Directions for this task: Your answer should be the exact lines of the data below from the one containing "-- ===== SOURCE B" through the one containing "-- ===== input"; please include nothing else.

Material for the task:
-- pv_equiv track=rewrite | github.com/sedeeki/Tree-Data-Structure-Python | Palindrome.py | construct_a_longest_palindrome
-- ===== SOURCE A (Python) =====
-- def construct_a_longest_palindrome(numbers_bank):
--     queue = []
--     stack = []
--     dict = {}
--     for i in numbers_bank:           # adds values to queue and duplicates to stack
--         if i in dict:
--             dict[i] = dict[i] + 1
--             if (dict[i]%2 == 0):
--                 stack.append(i)
--             else:
--                 queue.append(i)
--         else:
--             queue.append(i)
--             dict[i] = 1
--
--
--     mid = None
--     for i in range(len(queue)):       # gets any mid point which is not a duplicate
--         temp = queue.pop(0)
--         if (dict[temp]%2 == 1 and mid == None):
--             mid = temp
--
--     palindrome = []
--     for i in range(len(stack)): # appends the duplicates into the palindrome list and queue
--         temp = stack.pop()
--         palindrome.append(temp)
--         queue.append(temp)
--
--     palindrome.append(mid)   # appends mid point onto the palindrome
--
--     for i in range(len(queue)):   # appends queue in stack again for reverse order
--         stack.append(queue.pop(0))
--
--     for i in range(len(stack)):   # appends palindrome with reverse order
--         palindrome.append(stack.pop())
--
--     return palindrome
-- ===== SOURCE B (Python) =====
-- def construct_a_longest_palindrome(numbers_bank):
--     # One pass: count occurrences and record one copy per completed pair,
--     # then pick the first value with odd total count as middle; O(n).
--     counts = {}
--     pairs = []
--     for x in numbers_bank:
--         c = counts.get(x, 0) + 1
--         counts[x] = c
--         if c % 2 == 0:
--             pairs.append(x)
--     mid = None
--     for x in numbers_bank:
--         if counts[x] % 2 == 1:
--             mid = x
--             break
--     return pairs[::-1] + [mid] + pairs
-- ===== Notes on version B (the rewrite author's own statement) =====
-- stated objective: faster
-- what changed: Replaces A's five queue/stack shuffling loops with repeated list.pop(0) by a single counting pass that collects one copy per completed pair plus a find-first-odd scan, assembling the result as pairs[::-1] + [mid] + pairs.
import Mathlib
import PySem

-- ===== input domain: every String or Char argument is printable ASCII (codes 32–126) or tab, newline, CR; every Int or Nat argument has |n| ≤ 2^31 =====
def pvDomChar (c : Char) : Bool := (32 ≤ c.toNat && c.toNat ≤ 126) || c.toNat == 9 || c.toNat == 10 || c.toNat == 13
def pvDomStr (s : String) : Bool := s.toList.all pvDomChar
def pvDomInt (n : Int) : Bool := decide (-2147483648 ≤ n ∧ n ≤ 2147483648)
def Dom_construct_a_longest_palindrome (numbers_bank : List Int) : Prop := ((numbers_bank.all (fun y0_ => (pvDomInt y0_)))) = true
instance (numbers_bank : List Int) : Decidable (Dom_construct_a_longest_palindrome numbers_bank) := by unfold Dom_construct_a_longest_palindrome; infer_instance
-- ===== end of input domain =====

-- B replaces A's five queue/stack loops with repeated pop(0) by one counting pass plus a find-first-odd scan (objective: faster).

-- ===== PORT A =====
-- first loop: split input into queue (odd occurrences) and stack (completed pairs), counting in dict
def pvA_loop1 : List Int → List Int × List Int × PySem.Dict Int Int → List Int × List Int × PySem.Dict Int Int
  | [], st => st
  | i :: rest, (queue, stack, d) =>
    match d.get? i with
    | some v =>
      let d' := d.insert i (v + 1)
      if PySem.Int.mod (d'.getD i 0) 2 == 0 then
        pvA_loop1 rest (queue, stack ++ [i], d')
      else
        pvA_loop1 rest (queue ++ [i], stack, d')
    | none => pvA_loop1 rest (queue ++ [i], stack, d.insert i 1)

-- second loop: pops every element of queue; dict[temp] never raises since temp was counted (getD is exact here)
def pvA_loop2 (d : PySem.Dict Int Int) : List Int → Option Int → Option Int
  | [], mid => mid
  | t :: rest, mid =>
    if PySem.Int.mod (d.getD t 0) 2 == 1 && mid == none then pvA_loop2 d rest (some t)
    else pvA_loop2 d rest mid

-- third loop: pops stack from the back, appending each popped value to palindrome and queue
def pvA_loop3 : List Int → List (Option Int) → List Int → List (Option Int) × List Int
  | [], pal, q => (pal, q)
  | a :: s, pal, q =>
    let t := (a :: s).getLast (List.cons_ne_nil a s)
    pvA_loop3 (a :: s).dropLast (pal ++ [some t]) (q ++ [t])
termination_by s => s.length
decreasing_by simp

-- fourth loop: pops queue from the front into stack
def pvA_loop4 : List Int → List Int → List Int
  | [], s => s
  | t :: rest, s => pvA_loop4 rest (s ++ [t])

-- fifth loop: pops stack from the back into palindrome
def pvA_loop5 : List Int → List (Option Int) → List (Option Int)
  | [], pal => pal
  | a :: s, pal =>
    pvA_loop5 (a :: s).dropLast (pal ++ [some ((a :: s).getLast (List.cons_ne_nil a s))])
termination_by s => s.length
decreasing_by simp

def construct_a_longest_palindrome (numbers_bank : List Int) : List (Option Int) :=
  let r := pvA_loop1 numbers_bank ([], [], PySem.Dict.empty)
  let queue := r.1
  let stack := r.2.1
  let d := r.2.2
  let mid := pvA_loop2 d queue none
  let r3 := pvA_loop3 stack [] []
  let palindrome := r3.1 ++ [mid]
  let stack' := pvA_loop4 r3.2 []
  pvA_loop5 stack' palindrome

-- ===== PORT B =====
-- one pass: counts.get(x,0)+1; one copy per completed pair goes to pairs
def pvB_count : List Int → PySem.Dict Int Int × List Int → PySem.Dict Int Int × List Int
  | [], st => st
  | x :: rest, (counts, pairs) =>
    let c := counts.getD x 0 + 1
    let counts' := counts.insert x c
    if PySem.Int.mod c 2 == 0 then pvB_count rest (counts', pairs ++ [x])
    else pvB_count rest (counts', pairs)

-- 'for x in numbers_bank: if counts[x] % 2 == 1: mid = x; break'
def pvB_mid (counts : PySem.Dict Int Int) : List Int → Option Int
  | [] => none
  | x :: rest => if PySem.Int.mod (counts.getD x 0) 2 == 1 then some x else pvB_mid counts rest

def construct_a_longest_palindrome_alt (numbers_bank : List Int) : List (Option Int) :=
  let r := pvB_count numbers_bank (PySem.Dict.empty, [])
  let counts := r.1
  let pairs := r.2
  let mid := pvB_mid counts numbers_bank
  -- pairs[::-1] + [mid] + pairs  (slice? … (-1) = reverse, PySem.List.slice?_none_none_neg_one)
  ((PySem.List.slice? pairs none none (-1)).getD []).map some ++ [mid] ++ pairs.map some

-- ===== PRECONDITION & SPEC =====
def Spec_construct_a_longest_palindrome (numbers_bank : List Int) (out : List (Option Int)) : Prop := out = construct_a_longest_palindrome_alt numbers_bank
instance (numbers_bank : List Int) (out : List (Option Int)) : Decidable (Spec_construct_a_longest_palindrome numbers_bank out) := by unfold Spec_construct_a_longest_palindrome; infer_instance

-- ===== CLAIM (what is proved, stated in full; the proofs are below) =====
def Claim_equal_construct_a_longest_palindrome : Prop := ∀ (numbers_bank : List Int), Dom_construct_a_longest_palindrome numbers_bank → Spec_construct_a_longest_palindrome numbers_bank (construct_a_longest_palindrome numbers_bank)

-- ===== LEMMAS AND PROOFS =====

-- the predicate "final count of x is odd"
def pvOdd (d : PySem.Dict Int Int) (x : Int) : Bool := PySem.Int.mod (d.getD x 0) 2 == 1

theorem pvA_loop2_some (d : PySem.Dict Int Int) (q : List Int) (m : Int) :
    pvA_loop2 d q (some m) = some m := by
  induction q with
  | nil => rfl
  | cons t rest ih => simp [pvA_loop2, ih]

theorem pvA_loop2_eq_find (d : PySem.Dict Int Int) (q : List Int) :
    pvA_loop2 d q none = q.find? (pvOdd d) := by
  induction q with
  | nil => rfl
  | cons t rest ih =>
    by_cases h : d.getD t 0 % 2 = 1
    · simp [pvA_loop2, pvOdd, h, pvA_loop2_some, List.find?]
    · have h2 : (d.getD t 0 % 2 == 1) = false := by simp [h]
      simp [pvA_loop2, pvOdd, h2, ih, List.find?]

theorem pvB_mid_eq_find (d : PySem.Dict Int Int) (q : List Int) :
    pvB_mid d q = q.find? (pvOdd d) := by
  induction q with
  | nil => rfl
  | cons t rest ih =>
    by_cases h : d.getD t 0 % 2 = 1
    · simp [pvB_mid, pvOdd, h, List.find?]
    · have h2 : (d.getD t 0 % 2 == 1) = false := by simp [h]
      simp [pvB_mid, pvOdd, h2, ih, List.find?]

theorem pvA_loop3_step (s : List Int) (h : s ≠ []) (pal : List (Option Int)) (q : List Int) :
    pvA_loop3 s pal q = pvA_loop3 s.dropLast (pal ++ [some (s.getLast h)]) (q ++ [s.getLast h]) := by
  match s with
  | a :: s' => simp only [pvA_loop3]

theorem pvA_loop3_eq (s : List Int) : ∀ (pal : List (Option Int)) (q : List Int),
    pvA_loop3 s pal q = (pal ++ s.reverse.map some, q ++ s.reverse) := by
  induction s using List.reverseRecOn with
  | nil => intro pal q; simp [pvA_loop3]
  | append_singleton s a ih =>
    intro pal q
    rw [pvA_loop3_step (s ++ [a]) (by simp)]
    simp [ih]

theorem pvA_loop4_eq (q : List Int) : ∀ (s : List Int), pvA_loop4 q s = s ++ q := by
  induction q with
  | nil => intro s; simp [pvA_loop4]
  | cons t rest ih => intro s; simp [pvA_loop4, ih]

theorem pvA_loop5_step (s : List Int) (h : s ≠ []) (pal : List (Option Int)) :
    pvA_loop5 s pal = pvA_loop5 s.dropLast (pal ++ [some (s.getLast h)]) := by
  match s with
  | a :: s' => simp only [pvA_loop5]

theorem pvA_loop5_eq (s : List Int) : ∀ (pal : List (Option Int)),
    pvA_loop5 s pal = pal ++ s.reverse.map some := by
  induction s using List.reverseRecOn with
  | nil => intro pal; simp [pvA_loop5]
  | append_singleton s a ih =>
    intro pal
    rw [pvA_loop5_step (s ++ [a]) (by simp)]
    simp [ih]

-- main invariant: the two first passes build the same dict and the same stack/pairs list,
-- and find?-first-odd over the produced queue equals find?-first-odd over the consumed input
theorem pv_main_inv (t : List Int) :
    ∀ (qa sa pa : List Int) (d : PySem.Dict Int Int),
    (∀ x : Int, d.getD x 0 ≠ 0 → x ∈ pa) →
    (∀ x : Int, 0 ≤ d.getD x 0) →
    pvB_count t (d, sa) = ((pvA_loop1 t (qa, sa, d)).2.2, (pvA_loop1 t (qa, sa, d)).2.1) ∧
    ((qa.find? (pvOdd (pvA_loop1 t (qa, sa, d)).2.2) = pa.find? (pvOdd (pvA_loop1 t (qa, sa, d)).2.2)) →
      (pvA_loop1 t (qa, sa, d)).1.find? (pvOdd (pvA_loop1 t (qa, sa, d)).2.2)
        = (pa ++ t).find? (pvOdd (pvA_loop1 t (qa, sa, d)).2.2)) := by
  induction t with
  | nil =>
    intro qa sa pa d h1 h2
    exact ⟨rfl, fun hq => by simpa using hq⟩
  | cons x rest ih =>
    intro qa sa pa d h1 h2
    have hA : pvA_loop1 (x :: rest) (qa, sa, d) =
        (if (d.getD x 0 + 1) % 2 = 0
          then pvA_loop1 rest (qa, sa ++ [x], d.insert x (d.getD x 0 + 1))
          else pvA_loop1 rest (qa ++ [x], sa, d.insert x (d.getD x 0 + 1))) := by
      cases hg : d.get? x with
      | some v =>
        have hv : d.getD x 0 = v := by simp [PySem.Dict.getD, hg]
        by_cases hp : (v + 1) % 2 = 0 <;>
          simp [pvA_loop1, hg, hv, hp, PySem.Dict.getD_insert_self]
      | none =>
        have h0 : d.getD x 0 = 0 := by simp [PySem.Dict.getD, hg]
        simp [pvA_loop1, hg, h0]
    have hBstep : pvB_count (x :: rest) (d, sa) =
        (if (d.getD x 0 + 1) % 2 = 0
          then pvB_count rest (d.insert x (d.getD x 0 + 1), sa ++ [x])
          else pvB_count rest (d.insert x (d.getD x 0 + 1), sa)) := by
      by_cases hp : (d.getD x 0 + 1) % 2 = 0 <;> simp [pvB_count, hp]
    have h2' : ∀ y : Int, 0 ≤ (d.insert x (d.getD x 0 + 1)).getD y 0 := by
      intro y
      by_cases hy : y = x
      · subst hy; rw [PySem.Dict.getD_insert_self]; have := h2 y; omega
      · rw [PySem.Dict.getD_insert_of_ne _ _ _ hy]; exact h2 y
    have h1' : ∀ y : Int, (d.insert x (d.getD x 0 + 1)).getD y 0 ≠ 0 → y ∈ pa ++ [x] := by
      intro y hy
      by_cases hyx : y = x
      · subst hyx; simp
      · rw [PySem.Dict.getD_insert_of_ne _ _ _ hyx] at hy
        exact List.mem_append_left _ (h1 y hy)
    by_cases hp : (d.getD x 0 + 1) % 2 = 0
    · -- completed pair: x goes to both stacks
      rw [hA, hBstep, if_pos hp, if_pos hp]
      obtain ⟨ihB, ihF⟩ := ih qa (sa ++ [x]) (pa ++ [x]) (d.insert x (d.getD x 0 + 1)) h1' h2'
      refine ⟨ihB, ?_⟩
      intro hq
      have hxpa : x ∈ pa := by
        apply h1 x
        have := h2 x
        omega
      have hq' : List.find? (pvOdd (pvA_loop1 rest (qa, sa ++ [x], d.insert x (d.getD x 0 + 1))).2.2) qa
          = List.find? (pvOdd (pvA_loop1 rest (qa, sa ++ [x], d.insert x (d.getD x 0 + 1))).2.2) (pa ++ [x]) := by
        rw [List.find?_append]
        cases hpa : List.find? (pvOdd (pvA_loop1 rest (qa, sa ++ [x], d.insert x (d.getD x 0 + 1))).2.2) pa with
        | some y => rw [hq, hpa]; rfl
        | none =>
          have hnx : ¬ pvOdd (pvA_loop1 rest (qa, sa ++ [x], d.insert x (d.getD x 0 + 1))).2.2 x = true :=
            List.find?_eq_none.mp hpa x hxpa
          rw [hq, hpa]
          simp [List.find?, Bool.eq_false_iff.mpr hnx]
      have := ihF hq'
      simpa using this
    · -- odd occurrence: x goes to the queue / nowhere in B
      rw [hA, hBstep, if_neg hp, if_neg hp]
      obtain ⟨ihB, ihF⟩ := ih (qa ++ [x]) sa (pa ++ [x]) (d.insert x (d.getD x 0 + 1)) h1' h2'
      refine ⟨ihB, ?_⟩
      intro hq
      have hq' : List.find? (pvOdd (pvA_loop1 rest (qa ++ [x], sa, d.insert x (d.getD x 0 + 1))).2.2) (qa ++ [x])
          = List.find? (pvOdd (pvA_loop1 rest (qa ++ [x], sa, d.insert x (d.getD x 0 + 1))).2.2) (pa ++ [x]) := by
        rw [List.find?_append, List.find?_append, hq]
      have := ihF hq'
      simpa using this

theorem construct_a_longest_palindrome_spec : Claim_equal_construct_a_longest_palindrome := by
  intro nb _
  unfold Spec_construct_a_longest_palindrome construct_a_longest_palindrome construct_a_longest_palindrome_alt
  obtain ⟨hB, hF⟩ := pv_main_inv nb [] [] [] PySem.Dict.empty
    (fun x hx => absurd (PySem.Dict.getD_empty x 0) hx)
    (fun x => by rw [PySem.Dict.getD_empty])
  have hmid := hF (by simp)
  simp only [hB, hmid, pvA_loop2_eq_find, pvA_loop3_eq, pvA_loop4_eq, pvA_loop5_eq,
    pvB_mid_eq_find, PySem.List.slice?_none_none_neg_one]
  simp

Solution to this task:
-- ===== SOURCE B (Python) =====
-- def construct_a_longest_palindrome(numbers_bank):
--     # One pass: count occurrences and record one copy per completed pair,
--     # then pick the first value with odd total count as middle; O(n).
--     counts = {}
--     pairs = []
--     for x in numbers_bank:
--         c = counts.get(x, 0) + 1
--         counts[x] = c
--         if c % 2 == 0:
--             pairs.append(x)
--     mid = None
--     for x in numbers_bank:
--         if counts[x] % 2 == 1:
--             mid = x
--             break
--     return pairs[::-1] + [mid] + pairs
-- ===== Notes on version B (the rewrite author's own statement) =====
-- stated objective: faster
-- what changed: Replaces A's five queue/stack shuffling loops with repeated list.pop(0) by a single counting pass that collects one copy per completed pair plus a find-first-odd scan, assembling the result as pairs[::-1] + [mid] + pairs.
import Mathlib
import PySem

-- ===== input domain: every String or Char argument is printable ASCII (codes 32–126) or tab, newline, CR; every Int or Nat argument has |n| ≤ 2^31 =====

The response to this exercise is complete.